+++ Provided records

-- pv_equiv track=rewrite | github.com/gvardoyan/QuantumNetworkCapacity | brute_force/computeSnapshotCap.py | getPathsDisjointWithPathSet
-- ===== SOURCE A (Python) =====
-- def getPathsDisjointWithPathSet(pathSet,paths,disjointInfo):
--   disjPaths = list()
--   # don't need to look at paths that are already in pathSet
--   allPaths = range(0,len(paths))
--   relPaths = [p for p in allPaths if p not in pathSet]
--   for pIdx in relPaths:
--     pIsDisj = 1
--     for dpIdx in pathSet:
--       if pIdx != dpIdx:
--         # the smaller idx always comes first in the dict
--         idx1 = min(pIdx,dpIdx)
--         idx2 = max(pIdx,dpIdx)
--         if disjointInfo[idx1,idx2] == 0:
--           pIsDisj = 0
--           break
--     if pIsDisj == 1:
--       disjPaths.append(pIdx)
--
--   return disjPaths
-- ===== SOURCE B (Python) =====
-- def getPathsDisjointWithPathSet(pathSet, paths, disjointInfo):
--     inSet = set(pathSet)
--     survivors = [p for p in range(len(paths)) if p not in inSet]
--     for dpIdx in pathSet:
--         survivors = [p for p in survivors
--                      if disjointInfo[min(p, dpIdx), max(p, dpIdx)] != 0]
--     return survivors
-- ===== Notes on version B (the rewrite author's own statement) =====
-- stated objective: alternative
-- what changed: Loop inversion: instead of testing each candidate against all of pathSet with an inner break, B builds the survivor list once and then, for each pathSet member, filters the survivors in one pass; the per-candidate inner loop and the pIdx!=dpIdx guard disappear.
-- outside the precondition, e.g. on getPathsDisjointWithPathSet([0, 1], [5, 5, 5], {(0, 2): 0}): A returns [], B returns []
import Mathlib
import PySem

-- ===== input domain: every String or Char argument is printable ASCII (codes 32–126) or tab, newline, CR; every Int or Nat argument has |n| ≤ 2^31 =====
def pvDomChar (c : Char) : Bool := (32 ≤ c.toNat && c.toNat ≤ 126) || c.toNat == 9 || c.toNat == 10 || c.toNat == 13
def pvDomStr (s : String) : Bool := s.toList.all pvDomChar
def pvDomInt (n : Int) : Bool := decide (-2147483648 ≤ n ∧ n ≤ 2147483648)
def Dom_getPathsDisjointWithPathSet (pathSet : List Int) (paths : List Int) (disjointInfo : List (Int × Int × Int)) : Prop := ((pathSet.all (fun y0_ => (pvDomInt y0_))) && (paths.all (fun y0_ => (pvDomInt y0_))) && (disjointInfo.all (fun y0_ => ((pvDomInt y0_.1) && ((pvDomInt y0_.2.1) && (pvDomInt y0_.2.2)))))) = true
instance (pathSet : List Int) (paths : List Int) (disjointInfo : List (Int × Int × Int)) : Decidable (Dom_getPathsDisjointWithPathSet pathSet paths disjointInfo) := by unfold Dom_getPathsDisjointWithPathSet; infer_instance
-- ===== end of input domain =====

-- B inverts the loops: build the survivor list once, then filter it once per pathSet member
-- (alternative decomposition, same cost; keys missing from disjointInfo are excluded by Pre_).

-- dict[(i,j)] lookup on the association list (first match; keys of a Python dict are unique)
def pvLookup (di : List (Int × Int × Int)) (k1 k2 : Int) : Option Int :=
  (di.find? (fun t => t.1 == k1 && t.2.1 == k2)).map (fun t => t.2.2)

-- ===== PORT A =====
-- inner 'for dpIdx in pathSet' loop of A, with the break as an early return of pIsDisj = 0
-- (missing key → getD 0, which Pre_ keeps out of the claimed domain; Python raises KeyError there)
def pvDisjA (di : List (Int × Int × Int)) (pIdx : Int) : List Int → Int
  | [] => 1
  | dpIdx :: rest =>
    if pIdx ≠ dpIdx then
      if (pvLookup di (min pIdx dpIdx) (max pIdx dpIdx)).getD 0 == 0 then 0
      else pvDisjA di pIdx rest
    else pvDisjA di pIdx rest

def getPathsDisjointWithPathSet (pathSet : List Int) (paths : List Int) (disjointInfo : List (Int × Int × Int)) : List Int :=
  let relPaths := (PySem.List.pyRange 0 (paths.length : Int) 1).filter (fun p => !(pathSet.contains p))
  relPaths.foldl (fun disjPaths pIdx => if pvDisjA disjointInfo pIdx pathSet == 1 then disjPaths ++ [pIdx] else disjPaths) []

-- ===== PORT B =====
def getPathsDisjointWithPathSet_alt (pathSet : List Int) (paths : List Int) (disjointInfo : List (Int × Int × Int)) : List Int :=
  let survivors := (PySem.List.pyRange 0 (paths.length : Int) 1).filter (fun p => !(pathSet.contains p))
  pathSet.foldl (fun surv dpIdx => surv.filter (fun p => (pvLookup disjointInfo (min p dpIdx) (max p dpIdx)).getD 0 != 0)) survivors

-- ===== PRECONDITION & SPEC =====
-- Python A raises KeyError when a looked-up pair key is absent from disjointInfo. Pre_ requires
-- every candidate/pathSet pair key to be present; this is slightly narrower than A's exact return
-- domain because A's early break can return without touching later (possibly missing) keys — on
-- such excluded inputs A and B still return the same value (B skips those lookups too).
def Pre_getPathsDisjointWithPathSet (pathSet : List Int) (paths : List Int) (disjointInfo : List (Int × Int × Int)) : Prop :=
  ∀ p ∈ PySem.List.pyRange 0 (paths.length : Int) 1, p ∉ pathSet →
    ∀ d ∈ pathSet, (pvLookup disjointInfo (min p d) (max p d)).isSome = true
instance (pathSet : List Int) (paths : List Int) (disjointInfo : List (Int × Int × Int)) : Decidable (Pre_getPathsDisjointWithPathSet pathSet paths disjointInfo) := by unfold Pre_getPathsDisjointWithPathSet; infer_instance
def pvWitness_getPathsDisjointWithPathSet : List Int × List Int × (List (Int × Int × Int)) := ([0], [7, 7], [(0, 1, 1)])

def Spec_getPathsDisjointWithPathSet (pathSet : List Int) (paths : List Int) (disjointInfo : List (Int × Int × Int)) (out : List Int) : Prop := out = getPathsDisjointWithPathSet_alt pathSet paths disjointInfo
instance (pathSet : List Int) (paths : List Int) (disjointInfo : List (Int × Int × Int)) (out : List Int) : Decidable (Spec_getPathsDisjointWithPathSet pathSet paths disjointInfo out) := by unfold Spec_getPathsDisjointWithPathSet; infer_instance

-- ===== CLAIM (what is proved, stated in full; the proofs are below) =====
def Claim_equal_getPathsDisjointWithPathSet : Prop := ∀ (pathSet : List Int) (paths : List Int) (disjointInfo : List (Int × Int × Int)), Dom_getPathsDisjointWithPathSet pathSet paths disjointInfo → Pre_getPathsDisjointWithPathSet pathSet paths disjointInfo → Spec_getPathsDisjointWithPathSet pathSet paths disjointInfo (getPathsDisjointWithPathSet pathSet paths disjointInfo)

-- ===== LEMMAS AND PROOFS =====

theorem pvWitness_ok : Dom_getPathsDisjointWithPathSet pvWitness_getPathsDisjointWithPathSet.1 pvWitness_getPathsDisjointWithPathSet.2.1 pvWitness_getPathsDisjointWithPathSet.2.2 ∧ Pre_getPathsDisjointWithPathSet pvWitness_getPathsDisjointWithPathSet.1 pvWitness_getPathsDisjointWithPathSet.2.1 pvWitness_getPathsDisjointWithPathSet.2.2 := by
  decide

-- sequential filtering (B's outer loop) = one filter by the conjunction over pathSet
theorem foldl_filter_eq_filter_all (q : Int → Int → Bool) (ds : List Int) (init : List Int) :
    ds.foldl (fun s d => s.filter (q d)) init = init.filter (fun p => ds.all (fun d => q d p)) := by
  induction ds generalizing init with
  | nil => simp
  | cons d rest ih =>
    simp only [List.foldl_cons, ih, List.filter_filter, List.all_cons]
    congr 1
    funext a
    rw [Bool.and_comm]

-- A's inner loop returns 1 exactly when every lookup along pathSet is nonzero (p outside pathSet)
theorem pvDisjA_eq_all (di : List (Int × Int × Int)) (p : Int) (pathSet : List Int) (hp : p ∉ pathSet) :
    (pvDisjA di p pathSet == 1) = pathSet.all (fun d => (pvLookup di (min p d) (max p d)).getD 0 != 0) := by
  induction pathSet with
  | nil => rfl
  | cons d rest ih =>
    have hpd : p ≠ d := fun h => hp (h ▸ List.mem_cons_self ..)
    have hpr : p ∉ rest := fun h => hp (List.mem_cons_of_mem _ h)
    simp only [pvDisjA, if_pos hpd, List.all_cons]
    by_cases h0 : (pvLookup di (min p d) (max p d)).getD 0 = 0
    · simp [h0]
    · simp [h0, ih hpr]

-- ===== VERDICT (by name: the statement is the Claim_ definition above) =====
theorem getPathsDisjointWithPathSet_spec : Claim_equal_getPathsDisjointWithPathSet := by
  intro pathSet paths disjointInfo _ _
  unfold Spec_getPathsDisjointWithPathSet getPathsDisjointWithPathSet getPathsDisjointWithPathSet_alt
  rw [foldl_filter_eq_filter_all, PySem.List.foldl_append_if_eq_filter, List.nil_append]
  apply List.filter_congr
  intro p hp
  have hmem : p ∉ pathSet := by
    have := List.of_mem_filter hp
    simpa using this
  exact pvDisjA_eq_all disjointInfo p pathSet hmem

++++++

Above are some lines. Repeat exactly, and only, those from the line that has "def Claim_equal_getPathsDisjointWithPathSet : Prop" through the line that has "-- ===== LEMMAS".

_Output for this exercise_:
def Claim_equal_getPathsDisjointWithPathSet : Prop := ∀ (pathSet : List Int) (paths : List Int) (disjointInfo : List (Int × Int × Int)), Dom_getPathsDisjointWithPathSet pathSet paths disjointInfo → Pre_getPathsDisjointWithPathSet pathSet paths disjointInfo → Spec_getPathsDisjointWithPathSet pathSet paths disjointInfo (getPathsDisjointWithPathSet pathSet paths disjointInfo)

-- ===== LEMMAS AND PROOFS =====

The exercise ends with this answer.